EPFL mathematicians, in collaboration with Purdue University, have settled a 30-year-old question about spheres and 4-dimensional spaces. The results bring new light to the "Euler Class," one of the most powerful tools to understand complicated spaces.
For mathematicians, "Euler Class" is one of the most powerful tools for understanding complicated spaces by cutting them into simpler pieces. It is named after Swiss mathematician Leonard Euler who was the first to consider the idea.
"Just like something as complex as DNA is ultimately made of simple atoms, it is how these simple pieces are assembled that contains the important information rather than the pieces themselves," says Professor Nicolas Monod, who leads the Ergodic and Geometric Group Theory research unit at EPFL. His group joined forces with colleagues at Purdue University to solve an old question about spheres. The answer has been published the leading mathematics journal Inventiones.
In 1958, Fields medalist John Milnor noticed a problem when trying to build spaces using only circles and two-dimensional surfaces: there was a limit on how complicated the Euler class can be in two dimensions. The observation snowballed into an entire field of research in higher dimensions, and mathematicians quickly realized that Milnor's "complexity bound" didn't apply for spaces in all dimensions.
Monod explains: "A question that had remained open for decades was, what about gluing spheres on 4-dimensional spaces? Is there also here a limit on how they fit together?" He continues: "Gluing spheres on 4-dimensional spaces is a particularly important construction because this is precisely how the very first 'exotic spheres' have been constructed!"
Classical approaches of understanding spaces have proven unable to solve this 4-dimensional question. So the EPFL mathematicians turned to the Bernoulli process, named after Swiss mathematician Jacob Bernoulli, for inspiration. The Bernoulli process, which is a model of tossing coins, was combined with the study of spheres and the Euler class to finally solve the question.

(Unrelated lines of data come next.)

-- pv_equiv track=rewrite | github.com/Ambroisie/SECOS | eval_decompounding.py | getIdx
-- ===== SOURCE A (Python) =====
-- from typing import Set, Tuple, cast
--
-- def getIdx(w: str) -> Set[int]:
--     ws = w.split("-")
--     i = 0
--     idx = set()
--     for s in ws:
--         i += len(s)
--         idx.add(i)
--     return idx
-- ===== SOURCE B (Python) =====
-- def getIdx(w: str):
--     cnt = 0
--     idx = set()
--     for ch in w:
--         if ch == "-":
--             idx.add(cnt)
--         else:
--             cnt += 1
--     idx.add(cnt)
--     return idx
-- ===== Notes on version B (the rewrite author's own statement) =====
-- stated objective: simpler
-- what changed: B drops the split('-') pass and the intermediate segment list: a single character scan keeps a running count of non-hyphen characters and records it at each hyphen and once at the end.
import Mathlib
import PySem

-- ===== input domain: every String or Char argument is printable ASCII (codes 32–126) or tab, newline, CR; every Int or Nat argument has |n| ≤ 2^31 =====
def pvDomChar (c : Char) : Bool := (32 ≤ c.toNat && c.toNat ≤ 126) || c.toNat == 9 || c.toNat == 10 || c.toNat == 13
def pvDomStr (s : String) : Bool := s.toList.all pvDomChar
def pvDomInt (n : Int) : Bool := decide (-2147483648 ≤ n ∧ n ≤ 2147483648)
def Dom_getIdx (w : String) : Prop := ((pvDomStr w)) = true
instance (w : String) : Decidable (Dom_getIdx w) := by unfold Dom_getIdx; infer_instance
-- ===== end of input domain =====

-- B replaces A's split('-')-and-sum pass with a single character scan keeping a running non-hyphen count (simpler decomposition; same return value).


-- ===== PORT A =====
-- loop body of A: i += len(s); idx.add(i)
def stepA (st : Int × PySem.Set Int) (s : List Char) : Int × PySem.Set Int :=
  (st.1 + (s.length : Int), PySem.Set.add st.2 (st.1 + (s.length : Int)))

def getIdx (w : String) : List Int :=
  let ws := PySem.Chars.splitOn w.toList ['-']
  (ws.foldl stepA (0, PySem.Set.empty)).2

-- ===== PORT B =====
-- loop body of B: if ch == '-': idx.add(cnt) else: cnt += 1
def stepB (st : Int × PySem.Set Int) (c : Char) : Int × PySem.Set Int :=
  if c = '-' then (st.1, PySem.Set.add st.2 st.1) else (st.1 + 1, st.2)

def getIdx_alt (w : String) : List Int :=
  let r := w.toList.foldl stepB (0, PySem.Set.empty)
  PySem.Set.add r.2 r.1

-- ===== PRECONDITION & SPEC =====
def Spec_getIdx (w : String) (out : List Int) : Prop := out = getIdx_alt w
instance (w : String) (out : List Int) : Decidable (Spec_getIdx w out) := by unfold Spec_getIdx; infer_instance

-- ===== CLAIM (what is proved, stated in full; the proofs are below) =====
def Claim_equal_getIdx : Prop := ∀ (w : String), Dom_getIdx w → Spec_getIdx w (getIdx w)

-- ===== LEMMAS AND PROOFS =====

-- structural reference for split on a single '-' (always returns a nonempty list)
def split1 : List Char → List (List Char)
  | [] => [[]]
  | c :: rest =>
    if c = '-' then [] :: split1 rest
    else
      match split1 rest with
      | [] => [[c]]
      | h :: t => (c :: h) :: t

theorem split1_ne_nil (cs : List Char) : split1 cs ≠ [] := by
  cases cs with
  | nil => simp [split1]
  | cons c rest =>
    simp only [split1]
    split_ifs
    · simp
    · cases h : split1 rest <;> simp

def consHead (pre : List Char) : List (List Char) → List (List Char)
  | [] => []
  | h :: t => (pre ++ h) :: t

theorem go_eq (fuel : Nat) : ∀ (l cur : List Char) (acc : List (List Char)),
    l.length < fuel →
    PySem.Chars.splitOn.go ['-'] fuel l cur acc
      = acc.reverse ++ consHead cur.reverse (split1 l) := by
  induction fuel with
  | zero => intro l cur acc h; omega
  | succ k ih =>
    intro l cur acc h
    cases l with
    | nil => simp [PySem.Chars.splitOn.go, split1, consHead]
    | cons c rest =>
      by_cases hc : c = '-'
      · subst hc
        have hp : List.isPrefixOf ['-'] ('-' :: rest) = true := by
          simp [List.isPrefixOf]
        rw [PySem.Chars.splitOn.go]
        simp only [hp, if_true]
        rw [ih _ _ _ (by simpa using Nat.lt_of_succ_lt_succ h)]
        simp only [split1, if_true, consHead, List.reverse_cons, List.reverse_nil,
          List.nil_append, List.append_assoc, List.singleton_append]
        cases hs : split1 rest with
        | nil => exact absurd hs (split1_ne_nil rest)
        | cons h t => simp [hs]
      · have hp : List.isPrefixOf ['-'] (c :: rest) = false := by
          simp only [List.isPrefixOf]
          simp only [Bool.and_eq_false_iff, beq_eq_false_iff_ne, ne_eq]
          exact Or.inl fun hh => hc hh.symm
        rw [PySem.Chars.splitOn.go]
        simp only [hp, Bool.false_eq_true, if_false]
        rw [ih _ _ _ (by simpa using Nat.lt_of_succ_lt_succ h)]
        simp only [split1, hc, if_false, List.reverse_cons]
        cases hs : split1 rest with
        | nil => exact absurd hs (split1_ne_nil rest)
        | cons h t => simp [consHead]

theorem splitOn_eq_split1 (cs : List Char) :
    PySem.Chars.splitOn cs ['-'] = split1 cs := by
  have := go_eq (cs.length + 1) cs [] [] (by omega)
  simp only [PySem.Chars.splitOn] at *
  rw [this]
  cases hs : split1 cs with
  | nil => exact absurd hs (split1_ne_nil cs)
  | cons h t => simp [consHead]

theorem main_fold (cs : List Char) : ∀ (i : Int) (idx : List Int),
    ((split1 cs).foldl stepA (i, idx)).2
      = PySem.Set.add (cs.foldl stepB (i, idx)).2 (cs.foldl stepB (i, idx)).1 := by
  induction cs with
  | nil => intro i idx; simp [split1, stepA]
  | cons c rest ih =>
    intro i idx
    by_cases hc : c = '-'
    · subst hc
      simp only [split1, if_true, List.foldl_cons, stepA, stepB, if_true]
      have : (i + ((([] : List Char)).length : Int)) = i := by simp
      simp only [List.length_nil, Int.natCast_zero, add_zero]
      exact ih i (PySem.Set.add idx i)
    · simp only [split1, hc, if_false]
      cases hs : split1 rest with
      | nil => exact absurd hs (split1_ne_nil rest)
      | cons h t =>
        have key : ((c :: h) :: t).foldl stepA (i, idx)
            = (h :: t).foldl stepA (i + 1, idx) := by
          simp only [List.foldl_cons, stepA, List.length_cons]
          have : i + ((h.length + 1 : Nat) : Int) = i + 1 + (h.length : Int) := by
            push_cast; ring
          rw [this]
        rw [key, ← hs, ih (i + 1) idx]
        simp [stepB, hc]

-- ===== VERDICT (by name: the statement is the Claim_ definition above) =====
theorem getIdx_spec : Claim_equal_getIdx := by
  intro w _
  show getIdx w = getIdx_alt w
  unfold getIdx getIdx_alt
  rw [splitOn_eq_split1]
  exact main_fold w.toList 0 PySem.Set.empty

"A very curious thing happened when we set out to solve this problem," says Monod. "If it remained unsolved for so long, it is perhaps because none of the classical methods used to understand spaces seemed to be able to crack this specific question about 4 dimensions. Instead, we turned to an unlikely source for inspiration: tossing coins!"
As a game with a 50-50 chance to guess the right side of a coin, this might seem very simple, but its simplicity is misleading. "The Bernoulli process already includes many of the advanced features of probability theory when we set out to repeat the toss more and more often," says Monod. "In fact, the Central Limit Theorem - which is a kind of Law of Large Numbers - even tells us that this simple model can emulate many of the most complicated random phenomena of nature if we are willing to toss enough coins for long enough."
Probability and random processes might seem not to have much to do with the the analysis of higher dimensions in space, but mathematics is as much a creative art as a science. "Earlier this year, we published the discovery that Bernoulli's random coin games can help solve some difficult algebraic questions, very much non-random questions," says Monod. "This has now been combined with the study of spheres and the Euler Class to finally solve the old question about 4-dimensional spaces: no, there is no limit at all to the size of the Euler class for spheres in four dimensions."
"So the coins came to the rescue of algebra and geometry, and Bernoulli visits the Euler class: indeed, mathematicians do things differently," he concludes.